With so many opinions, guidelines, rules, standards and always-changing “best practices,” the SEO game is a tough one to learn, especially if you’re learning it yourself. Following industry blogs like Search Engine Watch and Search Engine Land are one of the easiest ways to learn, but if you’re a novice, it can be a full-time job just navigating through the jargon. So, in plain and simple English, here are the top 5 common SEO mistakes business make too often and how to avoid them.

mistakes

Out Of Touch TITLE Tags

Your TITLE tag, the text that appears in a search engine results page and at the top of your browser, is the most important HTML element for SEO. Search engines will read it in order of importance, so the first thing will carry the most weight.

Don’t have your company name first in your TITLE tag. Why? You should always rank No. 1 for yourself, so it’s a waste of prime keyword real estate. Instead, put your top 2 keyword phases first and end it with your company name.

Missing Or Wrong Header Elements

You wouldn’t write an article without a title right? The same should go for your website. Header elements, noted in the HTML as <H1>, <H2>, <H3> and so on, give search engines a blueprint for reading your site. Tips:

  • Go in order. You shouldn’t have an <H3> unless there is an <H2> preceding it.
  • The header number is a good guideline for how many you could have, IE one <H1>, two <H2>, three <H3>, etc.
  • You don’t need to have all headers, but always have an <H1>.

Not Updating Your Website

If you’re only updating your website when you do a full redesign, you’re doing it wrong. Search engines, and users, like fresh content. No one wants to go to a website that hasn’t been updated since 2009. Make sure you’re adding a new page, IE a blog post or news article, at least once a week. Once a month, go through your static pages and see what can be improved. A good way to do this is having an FAQ section that you add to every week.

No Internal Links

Inbound links are arguably the most important factor of a website. The more relevant, quality websites that link to you, the easier it is for search engines to find your site and the more you’ll move up in rankings. But that doesn’t mean you can ignore your own linking structure.
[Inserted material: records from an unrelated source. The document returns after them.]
-- pv_equiv track=rewrite | github.com/haebo9/coding-test | 백준/Bronze/8958. OX퀴즈/OX퀴즈.py | ox_check
-- ===== SOURCE A (Python) =====
-- def ox_check(ox):
--     total = 0
--     score = 1
--     for i in ox:
--         if i == 'O':
--             total += score
--             score += 1
--         else:
--             score = 1
--     return total
-- ===== SOURCE B (Python) =====
-- def ox_check(ox):
--     total = 0
--     i = 0
--     n = len(ox)
--     while i < n:
--         j = i
--         while j < n and ox[j] == 'O':
--             j += 1
--         L = j - i
--         total += L * (L + 1) // 2
--         i = j + 1
--     return total
-- ===== Notes on version B (the rewrite author's own statement) =====
-- stated objective: alternative
-- what changed: B scans the string run by run with two indices (inner loop finds the end of each maximal 'O' run) and adds the closed-form triangular number L*(L+1)//2 per run, instead of A's single per-character loop with an incrementing score counter added on every 'O'.
import Mathlib
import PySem

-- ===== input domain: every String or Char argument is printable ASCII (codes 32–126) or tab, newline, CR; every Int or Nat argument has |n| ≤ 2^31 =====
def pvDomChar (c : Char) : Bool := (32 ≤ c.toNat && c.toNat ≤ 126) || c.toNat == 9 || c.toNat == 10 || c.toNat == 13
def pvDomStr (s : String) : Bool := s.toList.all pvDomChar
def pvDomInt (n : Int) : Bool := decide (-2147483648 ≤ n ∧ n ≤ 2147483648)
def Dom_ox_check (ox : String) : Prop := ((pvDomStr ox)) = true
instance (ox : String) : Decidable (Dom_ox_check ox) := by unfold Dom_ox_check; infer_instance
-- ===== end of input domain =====

-- B scans the string run by run and adds the triangular number L*(L+1)//2 per maximal 'O' run, instead of A's per-character score counter (alternative, same cost).
-- ===== PORT A =====
def ox_check (ox : String) : Int :=
  (ox.toList.foldl (fun (st : Int × Int) i =>
    if i = 'O' then (st.1 + st.2, st.2 + 1) else (st.1, 1)) (0, 1)).1

-- ===== PORT B =====
-- Source B's outer while loop over runs = recursion on the remaining suffix; the inner
-- while loop counting consecutive 'O's from position i = takeWhile on the suffix.
def ox_check_alt_go : List Char → Int
  | [] => 0
  | c :: tl =>
    let L : Int := ((c :: tl).takeWhile (· == 'O')).length
    L * (L + 1) / 2 + ox_check_alt_go ((c :: tl).drop (((c :: tl).takeWhile (· == 'O')).length + 1))
termination_by l => l.length
decreasing_by
  simp only [List.length_drop, List.length_cons]
  omega

def ox_check_alt (ox : String) : Int := ox_check_alt_go ox.toList

-- ===== PRECONDITION & SPEC =====
def Spec_ox_check (ox : String) (out : Int) : Prop := out = ox_check_alt ox
instance (ox : String) (out : Int) : Decidable (Spec_ox_check ox out) := by unfold Spec_ox_check; infer_instance

-- ===== CLAIM =====
def Claim_equal_ox_check : Prop := ∀ (ox : String), Dom_ox_check ox → Spec_ox_check ox (ox_check ox)

-- ===== LEMMAS AND PROOFS =====
-- pvF l r: score still to be accumulated from suffix l when the current pending 'O' run has length r
def pvF : List Char → Int → Int
  | [], r => r * (r + 1) / 2
  | c :: tl, r => if c = 'O' then pvF tl (r + 1) else r * (r + 1) / 2 + pvF tl 0

theorem tri_step (r : Int) : (r + 1) * (r + 1 + 1) / 2 = r * (r + 1) / 2 + (r + 1) := by
  have h2 : (2:Int) ∣ r * (r + 1) := (Int.even_mul_succ_self r).two_dvd
  have h2' : (2:Int) ∣ (r + 1) * (r + 1 + 1) := (Int.even_mul_succ_self (r+1)).two_dvd
  have e : (r + 1) * (r + 1 + 1) = r * (r + 1) + 2 * (r + 1) := by ring
  omega

-- A's fold from state (t, r+1) computes t + pvF l r − r(r+1)/2
theorem foldA_pvF (l : List Char) (t r : Int) :
    (l.foldl (fun (st : Int × Int) i =>
      if i = 'O' then (st.1 + st.2, st.2 + 1) else (st.1, 1)) (t, r + 1)).1
      + r * (r + 1) / 2 = t + pvF l r := by
  induction l generalizing t r with
  | nil => simp [pvF]
  | cons c tl ih =>
    simp only [List.foldl_cons, pvF]
    by_cases hc : c = 'O'
    · simp only [if_pos hc]
      have h := ih (t + (r + 1)) (r + 1)
      have := tri_step r
      omega
    · simp only [if_neg hc]
      have h := ih t 0
      norm_num at h
      omega

theorem drop_takeWhile (l : List Char) :
    l.drop (l.takeWhile (· == 'O')).length = l.dropWhile (· == 'O') := by
  induction l with
  | nil => rfl
  | cons c tl ih =>
    by_cases hc : (c == 'O') = true
    · simp [hc, ih]
    · simp [hc]

theorem dropWhile_head_false (l : List Char) (c : Char) (tl : List Char)
    (h : l.dropWhile (· == 'O') = c :: tl) : (c == 'O') = false := by
  induction l with
  | nil => simp at h
  | cons a tla ih =>
    by_cases ha : (a == 'O') = true
    · exact ih (by simpa [List.dropWhile_cons, ha] using h)
    · rw [List.dropWhile_cons, if_neg ha] at h
      cases h; simpa using ha

theorem pvF_run (l : List Char) (r : Int) :
    pvF l r = pvF (l.dropWhile (· == 'O')) (r + (l.takeWhile (· == 'O')).length) := by
  induction l generalizing r with
  | nil => simp
  | cons c tl ih =>
    by_cases hc : (c == 'O') = true
    · have hc' : c = 'O' := by simpa using hc
      rw [List.takeWhile_cons, List.dropWhile_cons, if_pos hc, if_pos hc]
      simp only [pvF, if_pos hc', List.length_cons]
      rw [ih (r + 1)]
      congr 1
      push_cast
      ring
    · have hc' : ¬ c = 'O' := by simpa using hc
      rw [List.takeWhile_cons, List.dropWhile_cons, if_neg hc, if_neg hc]
      simp

theorem go_cons (a : Char) (tla : List Char) :
    ox_check_alt_go (a :: tla) =
      (((a :: tla).takeWhile (· == 'O')).length : Int)
        * ((((a :: tla).takeWhile (· == 'O')).length : Int) + 1) / 2
      + ox_check_alt_go ((a :: tla).drop (((a :: tla).takeWhile (· == 'O')).length + 1)) := by
  simp [ox_check_alt_go]

theorem drop_takeWhile_succ (l : List Char) :
    l.drop ((l.takeWhile (· == 'O')).length + 1) = (l.dropWhile (· == 'O')).drop 1 := by
  rw [← drop_takeWhile l, List.drop_drop, Nat.add_comm]

theorem pvF_eq_go (l : List Char) : pvF l 0 = ox_check_alt_go l := by
  induction hn : l.length using Nat.strong_induction_on generalizing l with
  | _ n ih =>
  cases l with
  | nil => simp [pvF, ox_check_alt_go]
  | cons a tla =>
    have key := pvF_run (a :: tla) 0
    rw [zero_add] at key
    rw [go_cons, drop_takeWhile_succ, key]
    cases hdw : (a :: tla).dropWhile (· == 'O') with
    | nil =>
      simp [pvF, ox_check_alt_go]
    | cons c tl =>
      have hcO : ¬ c = 'O' := by
        have := dropWhile_head_false (a :: tla) c tl hdw
        simpa using this
      have hlen : tl.length < n := by
        have hle : (c :: tl).length ≤ (a :: tla).length :=
          hdw ▸ List.length_dropWhile_le (p := (· == 'O')) (l := a :: tla)
        simp only [List.length_cons] at hle hn
        omega
      have hih := ih tl.length hlen tl rfl
      simp only [pvF, if_neg hcO, List.drop_succ_cons, List.drop_zero, hih]

-- ===== VERDICT =====
theorem ox_check_spec : Claim_equal_ox_check := by
  intro ox _
  show ox_check ox = ox_check_alt ox
  unfold ox_check ox_check_alt
  have h := foldA_pvF ox.toList 0 0
  have := pvF_eq_go ox.toList
  simp at h
  omega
How you link on your own website is a heavy signal for search engines. Be sure to have each of your pages link to other pages of your website, in effect creating a web for all of your pages. Whenever you add a new page, think about what other pages you have that are relevant you could link to. Also, your home page will be the most important page, so the fewer clicks away your inner pages are from your home page, the more prominence they will have.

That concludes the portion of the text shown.